Problem to solve -> When the string "hfind" occurs in a line of the records, show that line.

Provided information ->

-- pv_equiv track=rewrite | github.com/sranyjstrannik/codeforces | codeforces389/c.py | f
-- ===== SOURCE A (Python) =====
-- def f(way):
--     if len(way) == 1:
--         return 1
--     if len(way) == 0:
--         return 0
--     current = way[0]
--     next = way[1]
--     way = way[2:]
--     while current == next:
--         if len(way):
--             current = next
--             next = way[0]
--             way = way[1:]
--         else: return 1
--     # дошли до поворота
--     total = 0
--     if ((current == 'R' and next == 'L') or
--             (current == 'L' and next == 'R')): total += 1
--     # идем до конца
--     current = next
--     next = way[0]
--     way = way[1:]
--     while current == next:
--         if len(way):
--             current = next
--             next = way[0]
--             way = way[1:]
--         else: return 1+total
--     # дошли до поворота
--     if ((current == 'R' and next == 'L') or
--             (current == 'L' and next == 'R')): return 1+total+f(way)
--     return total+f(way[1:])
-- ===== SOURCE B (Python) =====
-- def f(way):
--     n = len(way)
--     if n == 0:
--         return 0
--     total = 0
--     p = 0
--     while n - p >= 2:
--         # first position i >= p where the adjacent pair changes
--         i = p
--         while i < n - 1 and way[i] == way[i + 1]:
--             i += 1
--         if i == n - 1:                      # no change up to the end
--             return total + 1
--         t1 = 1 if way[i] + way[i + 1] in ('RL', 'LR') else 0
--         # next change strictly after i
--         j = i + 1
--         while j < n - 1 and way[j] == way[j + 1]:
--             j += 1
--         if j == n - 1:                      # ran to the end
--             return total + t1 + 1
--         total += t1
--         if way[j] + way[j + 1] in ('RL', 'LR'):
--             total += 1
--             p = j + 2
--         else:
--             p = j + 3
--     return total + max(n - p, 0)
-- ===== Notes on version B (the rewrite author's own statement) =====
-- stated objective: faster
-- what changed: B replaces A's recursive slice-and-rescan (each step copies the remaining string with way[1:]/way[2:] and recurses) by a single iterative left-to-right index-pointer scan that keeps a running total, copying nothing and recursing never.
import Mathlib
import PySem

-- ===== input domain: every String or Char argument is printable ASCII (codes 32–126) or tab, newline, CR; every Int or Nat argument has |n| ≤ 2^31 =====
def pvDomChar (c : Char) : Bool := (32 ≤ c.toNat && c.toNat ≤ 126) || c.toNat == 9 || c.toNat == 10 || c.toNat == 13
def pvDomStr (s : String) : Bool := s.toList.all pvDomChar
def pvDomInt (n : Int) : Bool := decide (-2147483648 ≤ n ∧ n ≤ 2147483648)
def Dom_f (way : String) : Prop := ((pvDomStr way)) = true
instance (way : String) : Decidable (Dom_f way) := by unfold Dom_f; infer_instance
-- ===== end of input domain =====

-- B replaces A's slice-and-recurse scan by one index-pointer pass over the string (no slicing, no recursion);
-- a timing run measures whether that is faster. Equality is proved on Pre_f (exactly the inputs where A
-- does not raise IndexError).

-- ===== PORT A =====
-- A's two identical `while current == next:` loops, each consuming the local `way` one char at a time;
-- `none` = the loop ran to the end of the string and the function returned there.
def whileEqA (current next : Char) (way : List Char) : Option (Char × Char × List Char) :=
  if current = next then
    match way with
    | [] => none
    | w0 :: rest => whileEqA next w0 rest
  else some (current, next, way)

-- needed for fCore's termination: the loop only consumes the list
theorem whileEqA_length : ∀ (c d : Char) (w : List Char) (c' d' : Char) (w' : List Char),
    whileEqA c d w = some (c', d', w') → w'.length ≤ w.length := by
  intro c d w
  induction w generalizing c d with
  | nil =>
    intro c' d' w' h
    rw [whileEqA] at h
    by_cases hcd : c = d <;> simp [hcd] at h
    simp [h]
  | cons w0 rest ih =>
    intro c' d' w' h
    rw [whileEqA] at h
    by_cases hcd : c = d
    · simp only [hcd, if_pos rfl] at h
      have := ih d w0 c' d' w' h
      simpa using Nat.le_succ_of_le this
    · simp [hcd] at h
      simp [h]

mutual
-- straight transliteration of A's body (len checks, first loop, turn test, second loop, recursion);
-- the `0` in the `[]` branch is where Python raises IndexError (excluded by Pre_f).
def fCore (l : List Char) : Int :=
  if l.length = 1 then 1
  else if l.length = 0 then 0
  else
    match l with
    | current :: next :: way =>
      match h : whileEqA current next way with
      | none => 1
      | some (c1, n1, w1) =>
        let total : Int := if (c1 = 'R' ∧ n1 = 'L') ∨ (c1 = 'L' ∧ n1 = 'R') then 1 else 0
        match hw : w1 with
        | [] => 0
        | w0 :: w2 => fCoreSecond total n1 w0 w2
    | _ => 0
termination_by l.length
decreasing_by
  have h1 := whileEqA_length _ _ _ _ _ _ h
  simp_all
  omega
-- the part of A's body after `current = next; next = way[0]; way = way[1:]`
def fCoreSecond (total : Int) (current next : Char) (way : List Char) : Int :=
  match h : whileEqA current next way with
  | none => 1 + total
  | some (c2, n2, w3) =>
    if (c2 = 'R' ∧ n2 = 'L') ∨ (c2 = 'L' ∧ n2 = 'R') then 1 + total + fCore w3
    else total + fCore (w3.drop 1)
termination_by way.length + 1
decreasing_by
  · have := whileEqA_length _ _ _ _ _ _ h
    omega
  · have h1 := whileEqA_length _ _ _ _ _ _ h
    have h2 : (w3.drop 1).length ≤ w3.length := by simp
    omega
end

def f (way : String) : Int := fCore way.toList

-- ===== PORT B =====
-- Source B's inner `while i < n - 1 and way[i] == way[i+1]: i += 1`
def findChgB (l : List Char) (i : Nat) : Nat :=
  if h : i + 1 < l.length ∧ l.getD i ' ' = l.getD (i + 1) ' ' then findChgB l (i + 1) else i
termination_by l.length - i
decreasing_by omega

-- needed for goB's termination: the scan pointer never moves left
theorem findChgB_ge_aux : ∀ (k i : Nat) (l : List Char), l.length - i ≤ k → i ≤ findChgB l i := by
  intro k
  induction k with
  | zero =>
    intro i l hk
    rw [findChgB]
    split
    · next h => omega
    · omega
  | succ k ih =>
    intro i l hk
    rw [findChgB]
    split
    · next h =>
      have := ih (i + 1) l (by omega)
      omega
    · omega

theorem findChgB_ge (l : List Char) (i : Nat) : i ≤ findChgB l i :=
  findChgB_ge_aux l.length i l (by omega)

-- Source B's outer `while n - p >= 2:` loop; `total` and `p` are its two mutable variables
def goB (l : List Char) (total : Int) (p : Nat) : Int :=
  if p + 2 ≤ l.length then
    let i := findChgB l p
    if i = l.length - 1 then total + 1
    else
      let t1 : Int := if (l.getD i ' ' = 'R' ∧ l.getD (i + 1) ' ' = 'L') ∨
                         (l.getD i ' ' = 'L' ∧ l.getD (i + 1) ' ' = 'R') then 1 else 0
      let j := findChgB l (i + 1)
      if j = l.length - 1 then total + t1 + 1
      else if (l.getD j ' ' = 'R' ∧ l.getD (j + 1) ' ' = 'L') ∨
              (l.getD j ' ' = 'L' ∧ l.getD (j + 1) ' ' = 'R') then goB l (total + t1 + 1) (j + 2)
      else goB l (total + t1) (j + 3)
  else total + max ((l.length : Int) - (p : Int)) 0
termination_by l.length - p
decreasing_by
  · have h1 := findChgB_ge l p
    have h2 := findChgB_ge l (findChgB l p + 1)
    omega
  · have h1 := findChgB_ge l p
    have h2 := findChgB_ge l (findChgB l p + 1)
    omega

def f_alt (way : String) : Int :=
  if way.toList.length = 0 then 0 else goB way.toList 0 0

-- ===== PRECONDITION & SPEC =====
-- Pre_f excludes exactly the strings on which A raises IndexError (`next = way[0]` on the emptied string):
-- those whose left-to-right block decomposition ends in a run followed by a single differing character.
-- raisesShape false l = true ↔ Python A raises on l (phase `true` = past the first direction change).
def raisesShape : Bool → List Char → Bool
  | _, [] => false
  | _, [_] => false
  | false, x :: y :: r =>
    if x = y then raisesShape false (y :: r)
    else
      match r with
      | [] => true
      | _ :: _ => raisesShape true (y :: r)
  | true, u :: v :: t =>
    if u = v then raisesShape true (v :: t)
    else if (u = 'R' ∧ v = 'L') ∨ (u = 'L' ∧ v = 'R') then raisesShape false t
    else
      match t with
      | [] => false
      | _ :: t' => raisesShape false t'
* * *
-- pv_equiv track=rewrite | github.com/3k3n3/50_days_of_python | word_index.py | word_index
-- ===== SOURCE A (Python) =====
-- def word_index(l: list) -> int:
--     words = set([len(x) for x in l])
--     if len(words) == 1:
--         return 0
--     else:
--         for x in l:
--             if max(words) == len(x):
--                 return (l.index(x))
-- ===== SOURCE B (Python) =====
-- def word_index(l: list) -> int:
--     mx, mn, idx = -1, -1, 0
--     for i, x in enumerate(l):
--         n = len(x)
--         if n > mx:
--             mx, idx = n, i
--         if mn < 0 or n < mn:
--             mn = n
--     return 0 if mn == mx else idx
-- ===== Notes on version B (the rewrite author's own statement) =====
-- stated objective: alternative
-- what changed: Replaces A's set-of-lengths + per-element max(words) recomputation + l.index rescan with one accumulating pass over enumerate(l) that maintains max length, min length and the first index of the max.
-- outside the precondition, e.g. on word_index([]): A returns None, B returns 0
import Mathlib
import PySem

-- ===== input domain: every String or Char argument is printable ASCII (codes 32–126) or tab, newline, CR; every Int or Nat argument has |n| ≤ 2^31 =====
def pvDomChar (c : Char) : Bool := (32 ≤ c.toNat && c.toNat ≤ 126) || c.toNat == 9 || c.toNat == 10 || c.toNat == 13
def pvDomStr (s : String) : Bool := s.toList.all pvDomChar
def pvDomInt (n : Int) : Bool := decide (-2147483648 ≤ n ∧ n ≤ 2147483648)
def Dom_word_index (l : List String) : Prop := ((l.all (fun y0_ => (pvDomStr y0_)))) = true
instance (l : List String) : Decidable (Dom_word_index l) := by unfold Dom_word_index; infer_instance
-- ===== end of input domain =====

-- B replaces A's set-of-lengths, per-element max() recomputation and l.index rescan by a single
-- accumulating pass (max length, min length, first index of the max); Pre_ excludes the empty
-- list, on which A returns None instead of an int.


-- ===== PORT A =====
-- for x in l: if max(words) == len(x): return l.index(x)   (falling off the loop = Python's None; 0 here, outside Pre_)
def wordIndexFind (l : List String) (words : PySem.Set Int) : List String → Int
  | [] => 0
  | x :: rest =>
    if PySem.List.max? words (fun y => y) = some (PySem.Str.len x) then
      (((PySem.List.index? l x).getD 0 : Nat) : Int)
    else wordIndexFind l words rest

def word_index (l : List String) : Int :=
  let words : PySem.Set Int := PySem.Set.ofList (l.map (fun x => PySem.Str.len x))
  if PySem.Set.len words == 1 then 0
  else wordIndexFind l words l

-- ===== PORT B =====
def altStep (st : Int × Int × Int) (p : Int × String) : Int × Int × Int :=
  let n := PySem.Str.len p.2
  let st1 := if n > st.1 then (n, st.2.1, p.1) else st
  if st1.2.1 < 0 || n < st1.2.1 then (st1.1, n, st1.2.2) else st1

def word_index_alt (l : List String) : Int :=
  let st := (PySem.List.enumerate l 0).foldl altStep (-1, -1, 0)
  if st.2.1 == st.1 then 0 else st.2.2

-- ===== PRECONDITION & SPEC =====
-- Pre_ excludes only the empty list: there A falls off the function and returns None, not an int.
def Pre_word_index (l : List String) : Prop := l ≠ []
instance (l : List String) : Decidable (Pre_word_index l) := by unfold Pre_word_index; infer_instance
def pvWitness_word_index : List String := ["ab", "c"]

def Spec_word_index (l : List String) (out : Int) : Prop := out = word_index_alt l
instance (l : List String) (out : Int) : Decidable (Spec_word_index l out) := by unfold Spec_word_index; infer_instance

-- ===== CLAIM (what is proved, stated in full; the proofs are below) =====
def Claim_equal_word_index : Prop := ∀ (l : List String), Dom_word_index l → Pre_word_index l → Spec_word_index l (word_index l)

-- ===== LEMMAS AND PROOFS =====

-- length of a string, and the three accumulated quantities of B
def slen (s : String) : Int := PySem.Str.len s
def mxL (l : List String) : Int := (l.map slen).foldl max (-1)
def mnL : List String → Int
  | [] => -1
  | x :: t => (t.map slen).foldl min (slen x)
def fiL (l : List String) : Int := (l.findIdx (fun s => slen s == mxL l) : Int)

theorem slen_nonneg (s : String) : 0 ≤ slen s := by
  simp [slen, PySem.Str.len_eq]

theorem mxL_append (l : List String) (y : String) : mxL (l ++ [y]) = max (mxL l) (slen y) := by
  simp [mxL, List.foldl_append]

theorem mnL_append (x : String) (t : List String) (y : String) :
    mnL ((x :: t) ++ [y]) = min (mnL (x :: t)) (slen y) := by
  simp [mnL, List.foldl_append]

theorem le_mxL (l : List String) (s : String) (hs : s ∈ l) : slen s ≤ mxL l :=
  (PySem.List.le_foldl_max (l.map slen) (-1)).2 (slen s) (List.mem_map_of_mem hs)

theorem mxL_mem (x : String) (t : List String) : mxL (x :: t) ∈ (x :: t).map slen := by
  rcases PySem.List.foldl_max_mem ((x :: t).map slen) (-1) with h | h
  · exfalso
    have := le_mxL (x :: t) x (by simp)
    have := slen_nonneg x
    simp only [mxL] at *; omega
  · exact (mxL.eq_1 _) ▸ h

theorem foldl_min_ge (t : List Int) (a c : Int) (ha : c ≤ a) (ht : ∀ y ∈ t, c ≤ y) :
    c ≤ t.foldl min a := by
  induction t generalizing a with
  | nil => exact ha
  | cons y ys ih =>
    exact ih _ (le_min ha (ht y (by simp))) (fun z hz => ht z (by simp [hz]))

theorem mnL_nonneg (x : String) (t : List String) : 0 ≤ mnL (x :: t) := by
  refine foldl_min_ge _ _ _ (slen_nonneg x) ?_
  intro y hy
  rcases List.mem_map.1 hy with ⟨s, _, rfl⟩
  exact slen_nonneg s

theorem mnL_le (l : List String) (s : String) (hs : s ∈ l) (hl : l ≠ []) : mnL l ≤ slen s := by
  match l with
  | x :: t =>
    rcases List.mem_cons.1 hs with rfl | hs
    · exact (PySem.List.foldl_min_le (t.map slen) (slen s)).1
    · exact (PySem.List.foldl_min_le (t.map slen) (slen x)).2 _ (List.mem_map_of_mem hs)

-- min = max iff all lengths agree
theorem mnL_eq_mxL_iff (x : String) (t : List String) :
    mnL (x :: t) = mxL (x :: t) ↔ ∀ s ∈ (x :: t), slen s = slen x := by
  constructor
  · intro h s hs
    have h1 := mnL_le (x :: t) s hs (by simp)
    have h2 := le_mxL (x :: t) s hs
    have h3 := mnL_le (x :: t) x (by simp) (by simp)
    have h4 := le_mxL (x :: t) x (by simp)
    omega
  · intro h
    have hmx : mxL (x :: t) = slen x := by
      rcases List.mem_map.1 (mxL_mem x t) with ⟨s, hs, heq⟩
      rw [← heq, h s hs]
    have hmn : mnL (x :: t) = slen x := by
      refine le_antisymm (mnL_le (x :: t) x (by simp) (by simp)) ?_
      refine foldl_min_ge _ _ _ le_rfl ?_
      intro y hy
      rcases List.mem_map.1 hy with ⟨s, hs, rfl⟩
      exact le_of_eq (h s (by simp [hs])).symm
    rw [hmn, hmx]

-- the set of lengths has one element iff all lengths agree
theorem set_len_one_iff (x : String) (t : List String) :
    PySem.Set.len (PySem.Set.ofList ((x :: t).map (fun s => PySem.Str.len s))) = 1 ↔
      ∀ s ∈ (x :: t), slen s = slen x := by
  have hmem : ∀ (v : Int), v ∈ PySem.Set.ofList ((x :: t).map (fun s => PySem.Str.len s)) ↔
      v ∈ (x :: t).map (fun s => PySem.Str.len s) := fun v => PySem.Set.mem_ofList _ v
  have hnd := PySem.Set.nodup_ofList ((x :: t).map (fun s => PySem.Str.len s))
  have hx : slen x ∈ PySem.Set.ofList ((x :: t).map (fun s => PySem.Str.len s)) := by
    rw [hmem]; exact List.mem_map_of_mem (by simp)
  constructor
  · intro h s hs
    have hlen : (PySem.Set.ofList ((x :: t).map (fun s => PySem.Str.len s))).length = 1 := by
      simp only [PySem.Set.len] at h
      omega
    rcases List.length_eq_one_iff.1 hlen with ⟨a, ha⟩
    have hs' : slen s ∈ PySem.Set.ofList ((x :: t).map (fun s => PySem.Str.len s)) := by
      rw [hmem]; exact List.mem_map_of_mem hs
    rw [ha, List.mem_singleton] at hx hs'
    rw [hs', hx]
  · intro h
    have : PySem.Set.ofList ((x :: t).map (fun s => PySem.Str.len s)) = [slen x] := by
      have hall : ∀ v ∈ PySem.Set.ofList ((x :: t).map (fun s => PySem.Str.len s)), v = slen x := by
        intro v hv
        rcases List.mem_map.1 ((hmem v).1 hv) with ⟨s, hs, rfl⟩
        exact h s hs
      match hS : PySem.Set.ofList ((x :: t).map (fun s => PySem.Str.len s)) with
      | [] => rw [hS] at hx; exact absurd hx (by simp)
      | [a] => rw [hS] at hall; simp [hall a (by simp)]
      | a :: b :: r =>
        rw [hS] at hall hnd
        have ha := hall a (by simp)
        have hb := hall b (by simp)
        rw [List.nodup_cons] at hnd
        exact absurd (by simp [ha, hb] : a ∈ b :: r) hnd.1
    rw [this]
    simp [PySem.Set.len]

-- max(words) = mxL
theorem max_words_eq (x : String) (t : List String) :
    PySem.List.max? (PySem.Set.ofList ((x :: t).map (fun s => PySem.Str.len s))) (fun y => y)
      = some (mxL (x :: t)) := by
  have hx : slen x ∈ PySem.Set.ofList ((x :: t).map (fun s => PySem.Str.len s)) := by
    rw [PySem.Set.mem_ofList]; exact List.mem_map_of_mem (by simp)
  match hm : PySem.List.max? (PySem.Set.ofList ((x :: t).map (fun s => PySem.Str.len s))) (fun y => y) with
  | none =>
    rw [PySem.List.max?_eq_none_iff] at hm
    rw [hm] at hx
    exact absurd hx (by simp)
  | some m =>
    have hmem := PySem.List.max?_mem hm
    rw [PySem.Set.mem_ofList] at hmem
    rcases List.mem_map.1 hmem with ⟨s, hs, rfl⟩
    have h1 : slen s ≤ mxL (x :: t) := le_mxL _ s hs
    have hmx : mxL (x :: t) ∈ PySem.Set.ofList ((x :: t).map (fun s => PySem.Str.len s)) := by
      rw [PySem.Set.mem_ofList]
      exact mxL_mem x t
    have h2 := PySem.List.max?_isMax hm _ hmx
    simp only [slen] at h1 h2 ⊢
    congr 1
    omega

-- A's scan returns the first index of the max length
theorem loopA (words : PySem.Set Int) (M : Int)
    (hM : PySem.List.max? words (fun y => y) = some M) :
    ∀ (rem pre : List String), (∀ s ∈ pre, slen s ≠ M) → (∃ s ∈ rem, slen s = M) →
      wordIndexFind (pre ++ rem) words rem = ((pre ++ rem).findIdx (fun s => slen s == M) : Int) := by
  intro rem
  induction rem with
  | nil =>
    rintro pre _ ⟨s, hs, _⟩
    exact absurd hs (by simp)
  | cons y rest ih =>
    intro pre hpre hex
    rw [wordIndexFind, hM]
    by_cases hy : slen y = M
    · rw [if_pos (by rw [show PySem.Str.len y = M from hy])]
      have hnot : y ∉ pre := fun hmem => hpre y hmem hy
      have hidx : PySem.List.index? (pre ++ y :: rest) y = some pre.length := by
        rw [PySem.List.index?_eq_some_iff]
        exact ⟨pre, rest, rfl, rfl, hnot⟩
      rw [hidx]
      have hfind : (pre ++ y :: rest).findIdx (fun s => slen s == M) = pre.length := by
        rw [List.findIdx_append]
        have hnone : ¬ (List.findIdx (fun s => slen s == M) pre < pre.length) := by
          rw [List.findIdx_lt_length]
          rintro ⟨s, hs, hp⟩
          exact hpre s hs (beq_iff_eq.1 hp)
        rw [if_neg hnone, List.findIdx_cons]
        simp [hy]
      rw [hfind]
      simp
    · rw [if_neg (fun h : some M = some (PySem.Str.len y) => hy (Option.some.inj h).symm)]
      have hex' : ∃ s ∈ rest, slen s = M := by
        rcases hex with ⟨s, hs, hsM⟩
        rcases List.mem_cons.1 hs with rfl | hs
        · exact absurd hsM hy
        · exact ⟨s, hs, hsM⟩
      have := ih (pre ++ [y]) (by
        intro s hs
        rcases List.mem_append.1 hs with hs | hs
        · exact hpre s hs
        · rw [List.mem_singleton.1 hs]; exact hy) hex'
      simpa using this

Final answer ->
      have hfind : (pre ++ y :: rest).findIdx (fun s => slen s == M) = pre.length := by
      rw [hfind]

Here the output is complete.